:: GIVEN DATA

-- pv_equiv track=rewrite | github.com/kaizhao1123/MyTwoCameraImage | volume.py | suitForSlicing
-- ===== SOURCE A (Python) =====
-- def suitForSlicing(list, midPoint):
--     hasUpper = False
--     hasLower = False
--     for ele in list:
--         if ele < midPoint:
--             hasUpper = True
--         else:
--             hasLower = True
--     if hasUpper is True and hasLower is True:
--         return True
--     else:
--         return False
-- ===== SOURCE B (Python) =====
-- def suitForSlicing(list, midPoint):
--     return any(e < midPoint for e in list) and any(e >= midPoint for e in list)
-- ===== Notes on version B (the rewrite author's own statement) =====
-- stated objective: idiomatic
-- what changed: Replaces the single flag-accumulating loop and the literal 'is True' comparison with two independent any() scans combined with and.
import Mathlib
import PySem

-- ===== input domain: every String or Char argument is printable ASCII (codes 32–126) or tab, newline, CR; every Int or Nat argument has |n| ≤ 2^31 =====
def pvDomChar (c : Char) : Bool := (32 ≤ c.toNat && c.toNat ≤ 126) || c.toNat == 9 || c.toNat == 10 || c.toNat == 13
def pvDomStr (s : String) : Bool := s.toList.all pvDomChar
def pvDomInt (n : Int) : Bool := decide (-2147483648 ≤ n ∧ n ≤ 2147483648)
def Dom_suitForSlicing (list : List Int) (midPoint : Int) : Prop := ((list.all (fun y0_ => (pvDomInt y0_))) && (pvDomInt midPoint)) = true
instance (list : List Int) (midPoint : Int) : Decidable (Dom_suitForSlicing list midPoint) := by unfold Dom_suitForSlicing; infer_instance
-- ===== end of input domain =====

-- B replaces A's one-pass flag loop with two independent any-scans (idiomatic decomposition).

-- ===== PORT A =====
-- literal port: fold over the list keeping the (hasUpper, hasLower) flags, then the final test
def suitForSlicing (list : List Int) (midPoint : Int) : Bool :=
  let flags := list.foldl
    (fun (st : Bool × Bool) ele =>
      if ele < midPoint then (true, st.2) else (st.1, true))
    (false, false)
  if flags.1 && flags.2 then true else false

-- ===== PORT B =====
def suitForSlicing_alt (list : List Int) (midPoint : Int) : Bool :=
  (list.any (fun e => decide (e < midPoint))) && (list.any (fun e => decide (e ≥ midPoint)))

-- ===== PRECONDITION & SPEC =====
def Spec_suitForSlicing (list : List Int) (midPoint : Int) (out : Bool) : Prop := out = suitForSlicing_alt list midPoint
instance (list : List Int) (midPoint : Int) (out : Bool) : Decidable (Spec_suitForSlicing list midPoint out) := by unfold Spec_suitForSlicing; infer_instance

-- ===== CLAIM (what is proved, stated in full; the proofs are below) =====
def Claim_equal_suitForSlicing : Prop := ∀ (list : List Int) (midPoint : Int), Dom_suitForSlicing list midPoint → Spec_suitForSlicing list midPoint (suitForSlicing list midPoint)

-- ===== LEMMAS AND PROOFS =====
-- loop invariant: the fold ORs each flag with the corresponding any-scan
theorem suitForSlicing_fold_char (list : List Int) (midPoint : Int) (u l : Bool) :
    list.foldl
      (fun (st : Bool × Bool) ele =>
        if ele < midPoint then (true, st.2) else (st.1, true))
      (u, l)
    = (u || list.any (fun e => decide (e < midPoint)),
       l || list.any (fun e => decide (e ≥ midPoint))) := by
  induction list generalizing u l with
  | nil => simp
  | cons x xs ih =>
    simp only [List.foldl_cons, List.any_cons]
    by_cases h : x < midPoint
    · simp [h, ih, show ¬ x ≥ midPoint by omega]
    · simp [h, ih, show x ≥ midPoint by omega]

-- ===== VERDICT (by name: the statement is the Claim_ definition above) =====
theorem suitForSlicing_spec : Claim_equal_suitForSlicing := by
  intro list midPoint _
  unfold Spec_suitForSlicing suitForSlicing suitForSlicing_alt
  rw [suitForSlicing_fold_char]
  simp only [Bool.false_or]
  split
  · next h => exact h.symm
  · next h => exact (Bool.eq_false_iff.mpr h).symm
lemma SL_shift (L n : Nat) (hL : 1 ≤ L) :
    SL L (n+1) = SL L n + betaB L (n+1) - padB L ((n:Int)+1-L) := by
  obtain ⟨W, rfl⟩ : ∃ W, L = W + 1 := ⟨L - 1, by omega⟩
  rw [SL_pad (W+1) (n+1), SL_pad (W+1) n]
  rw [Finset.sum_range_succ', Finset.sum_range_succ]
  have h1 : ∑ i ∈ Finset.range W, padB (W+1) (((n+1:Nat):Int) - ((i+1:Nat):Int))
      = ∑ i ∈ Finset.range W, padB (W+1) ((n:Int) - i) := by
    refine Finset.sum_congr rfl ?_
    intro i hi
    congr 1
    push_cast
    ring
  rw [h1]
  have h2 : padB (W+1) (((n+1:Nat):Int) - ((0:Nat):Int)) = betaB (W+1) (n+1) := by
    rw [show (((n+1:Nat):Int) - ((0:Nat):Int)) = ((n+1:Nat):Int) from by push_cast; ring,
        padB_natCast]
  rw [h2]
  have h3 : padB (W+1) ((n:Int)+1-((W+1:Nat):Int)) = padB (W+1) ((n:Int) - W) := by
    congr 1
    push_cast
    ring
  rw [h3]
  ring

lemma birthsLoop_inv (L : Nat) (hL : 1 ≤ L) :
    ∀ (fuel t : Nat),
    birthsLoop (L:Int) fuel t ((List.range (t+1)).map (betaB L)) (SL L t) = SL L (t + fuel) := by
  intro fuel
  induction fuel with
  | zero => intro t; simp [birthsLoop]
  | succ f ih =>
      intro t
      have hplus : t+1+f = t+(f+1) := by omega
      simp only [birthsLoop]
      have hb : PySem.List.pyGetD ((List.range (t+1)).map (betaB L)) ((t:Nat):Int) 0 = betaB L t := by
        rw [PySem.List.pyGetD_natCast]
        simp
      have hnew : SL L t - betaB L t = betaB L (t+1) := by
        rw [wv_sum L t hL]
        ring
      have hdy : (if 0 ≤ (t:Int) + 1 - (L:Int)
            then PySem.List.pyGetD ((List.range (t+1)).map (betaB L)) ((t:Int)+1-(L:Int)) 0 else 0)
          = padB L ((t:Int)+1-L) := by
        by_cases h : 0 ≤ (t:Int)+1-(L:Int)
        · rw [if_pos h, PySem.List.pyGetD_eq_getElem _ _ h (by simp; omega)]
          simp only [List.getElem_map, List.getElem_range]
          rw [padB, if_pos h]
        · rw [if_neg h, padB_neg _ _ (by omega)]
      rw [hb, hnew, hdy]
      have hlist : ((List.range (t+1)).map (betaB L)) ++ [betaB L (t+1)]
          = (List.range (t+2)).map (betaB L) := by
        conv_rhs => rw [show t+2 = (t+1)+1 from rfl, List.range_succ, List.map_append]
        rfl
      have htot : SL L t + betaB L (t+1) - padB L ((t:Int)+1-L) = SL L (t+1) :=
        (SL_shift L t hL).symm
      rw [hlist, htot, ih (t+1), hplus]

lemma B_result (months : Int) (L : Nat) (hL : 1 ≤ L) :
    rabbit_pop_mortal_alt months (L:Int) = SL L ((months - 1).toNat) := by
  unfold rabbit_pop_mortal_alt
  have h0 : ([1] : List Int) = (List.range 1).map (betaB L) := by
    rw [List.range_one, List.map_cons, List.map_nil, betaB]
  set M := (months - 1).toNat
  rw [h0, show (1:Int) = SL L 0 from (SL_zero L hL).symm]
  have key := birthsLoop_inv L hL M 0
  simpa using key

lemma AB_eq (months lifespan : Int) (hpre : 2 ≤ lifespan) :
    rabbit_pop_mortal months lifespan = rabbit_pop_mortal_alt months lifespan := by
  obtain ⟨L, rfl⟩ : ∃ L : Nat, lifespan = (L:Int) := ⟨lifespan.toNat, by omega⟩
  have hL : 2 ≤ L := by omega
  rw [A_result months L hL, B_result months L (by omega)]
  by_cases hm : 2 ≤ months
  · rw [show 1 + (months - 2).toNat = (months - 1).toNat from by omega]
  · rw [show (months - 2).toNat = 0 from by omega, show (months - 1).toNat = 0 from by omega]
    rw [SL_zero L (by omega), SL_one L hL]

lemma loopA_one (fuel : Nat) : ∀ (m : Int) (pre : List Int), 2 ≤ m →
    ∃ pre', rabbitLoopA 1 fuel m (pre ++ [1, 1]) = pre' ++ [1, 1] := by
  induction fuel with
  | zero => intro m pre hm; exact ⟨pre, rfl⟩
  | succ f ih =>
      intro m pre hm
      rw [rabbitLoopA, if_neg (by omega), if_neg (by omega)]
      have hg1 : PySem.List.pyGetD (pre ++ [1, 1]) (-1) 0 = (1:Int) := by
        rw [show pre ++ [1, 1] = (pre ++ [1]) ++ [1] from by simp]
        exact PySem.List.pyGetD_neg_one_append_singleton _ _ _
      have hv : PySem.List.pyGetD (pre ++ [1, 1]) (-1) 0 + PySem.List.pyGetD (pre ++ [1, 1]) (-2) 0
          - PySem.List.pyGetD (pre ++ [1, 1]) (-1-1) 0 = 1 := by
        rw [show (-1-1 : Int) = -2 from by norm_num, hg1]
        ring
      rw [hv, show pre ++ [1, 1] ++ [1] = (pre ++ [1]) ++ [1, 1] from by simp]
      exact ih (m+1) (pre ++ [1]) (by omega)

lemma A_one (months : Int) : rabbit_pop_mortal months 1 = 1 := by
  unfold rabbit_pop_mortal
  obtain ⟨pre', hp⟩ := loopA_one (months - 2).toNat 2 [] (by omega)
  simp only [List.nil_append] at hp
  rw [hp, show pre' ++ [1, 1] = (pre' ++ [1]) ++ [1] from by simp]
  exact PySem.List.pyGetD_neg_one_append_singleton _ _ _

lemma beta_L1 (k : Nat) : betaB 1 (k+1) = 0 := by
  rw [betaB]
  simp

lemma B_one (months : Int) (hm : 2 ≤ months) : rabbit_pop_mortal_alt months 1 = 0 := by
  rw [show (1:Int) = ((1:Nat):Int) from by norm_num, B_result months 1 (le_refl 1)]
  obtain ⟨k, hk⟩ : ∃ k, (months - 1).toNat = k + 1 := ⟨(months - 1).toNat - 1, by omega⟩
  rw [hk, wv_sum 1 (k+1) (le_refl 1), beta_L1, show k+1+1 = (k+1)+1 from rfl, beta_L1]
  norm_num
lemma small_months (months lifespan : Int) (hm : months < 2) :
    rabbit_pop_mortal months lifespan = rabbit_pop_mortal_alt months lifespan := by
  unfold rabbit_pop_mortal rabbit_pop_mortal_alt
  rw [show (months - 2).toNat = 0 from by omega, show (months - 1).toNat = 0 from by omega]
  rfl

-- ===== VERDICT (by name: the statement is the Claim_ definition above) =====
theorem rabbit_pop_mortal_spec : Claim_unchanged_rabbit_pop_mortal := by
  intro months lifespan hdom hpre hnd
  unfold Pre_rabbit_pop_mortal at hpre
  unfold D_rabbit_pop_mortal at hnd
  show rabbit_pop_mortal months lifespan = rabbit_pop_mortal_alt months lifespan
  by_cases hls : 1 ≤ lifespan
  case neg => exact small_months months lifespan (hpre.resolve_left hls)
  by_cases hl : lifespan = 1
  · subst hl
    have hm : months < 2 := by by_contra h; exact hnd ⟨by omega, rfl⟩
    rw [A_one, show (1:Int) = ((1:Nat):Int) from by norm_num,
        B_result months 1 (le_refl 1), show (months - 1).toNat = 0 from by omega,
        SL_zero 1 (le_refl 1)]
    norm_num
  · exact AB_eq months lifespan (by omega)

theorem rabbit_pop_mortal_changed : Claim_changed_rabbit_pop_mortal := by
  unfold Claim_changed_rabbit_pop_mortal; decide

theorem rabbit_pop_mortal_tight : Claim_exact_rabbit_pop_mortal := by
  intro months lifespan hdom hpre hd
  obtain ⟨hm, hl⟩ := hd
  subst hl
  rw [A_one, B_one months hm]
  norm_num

::::

EXERCISE INSTRUCTIONS> Above are the entries; copy every line among them that contains the word "rabbitLoopA".

SOLUTION TO THIS PROBLEM>
    ∃ pre', rabbitLoopA 1 fuel m (pre ++ [1, 1]) = pre' ++ [1, 1] := by
      rw [rabbitLoopA, if_neg (by omega), if_neg (by omega)]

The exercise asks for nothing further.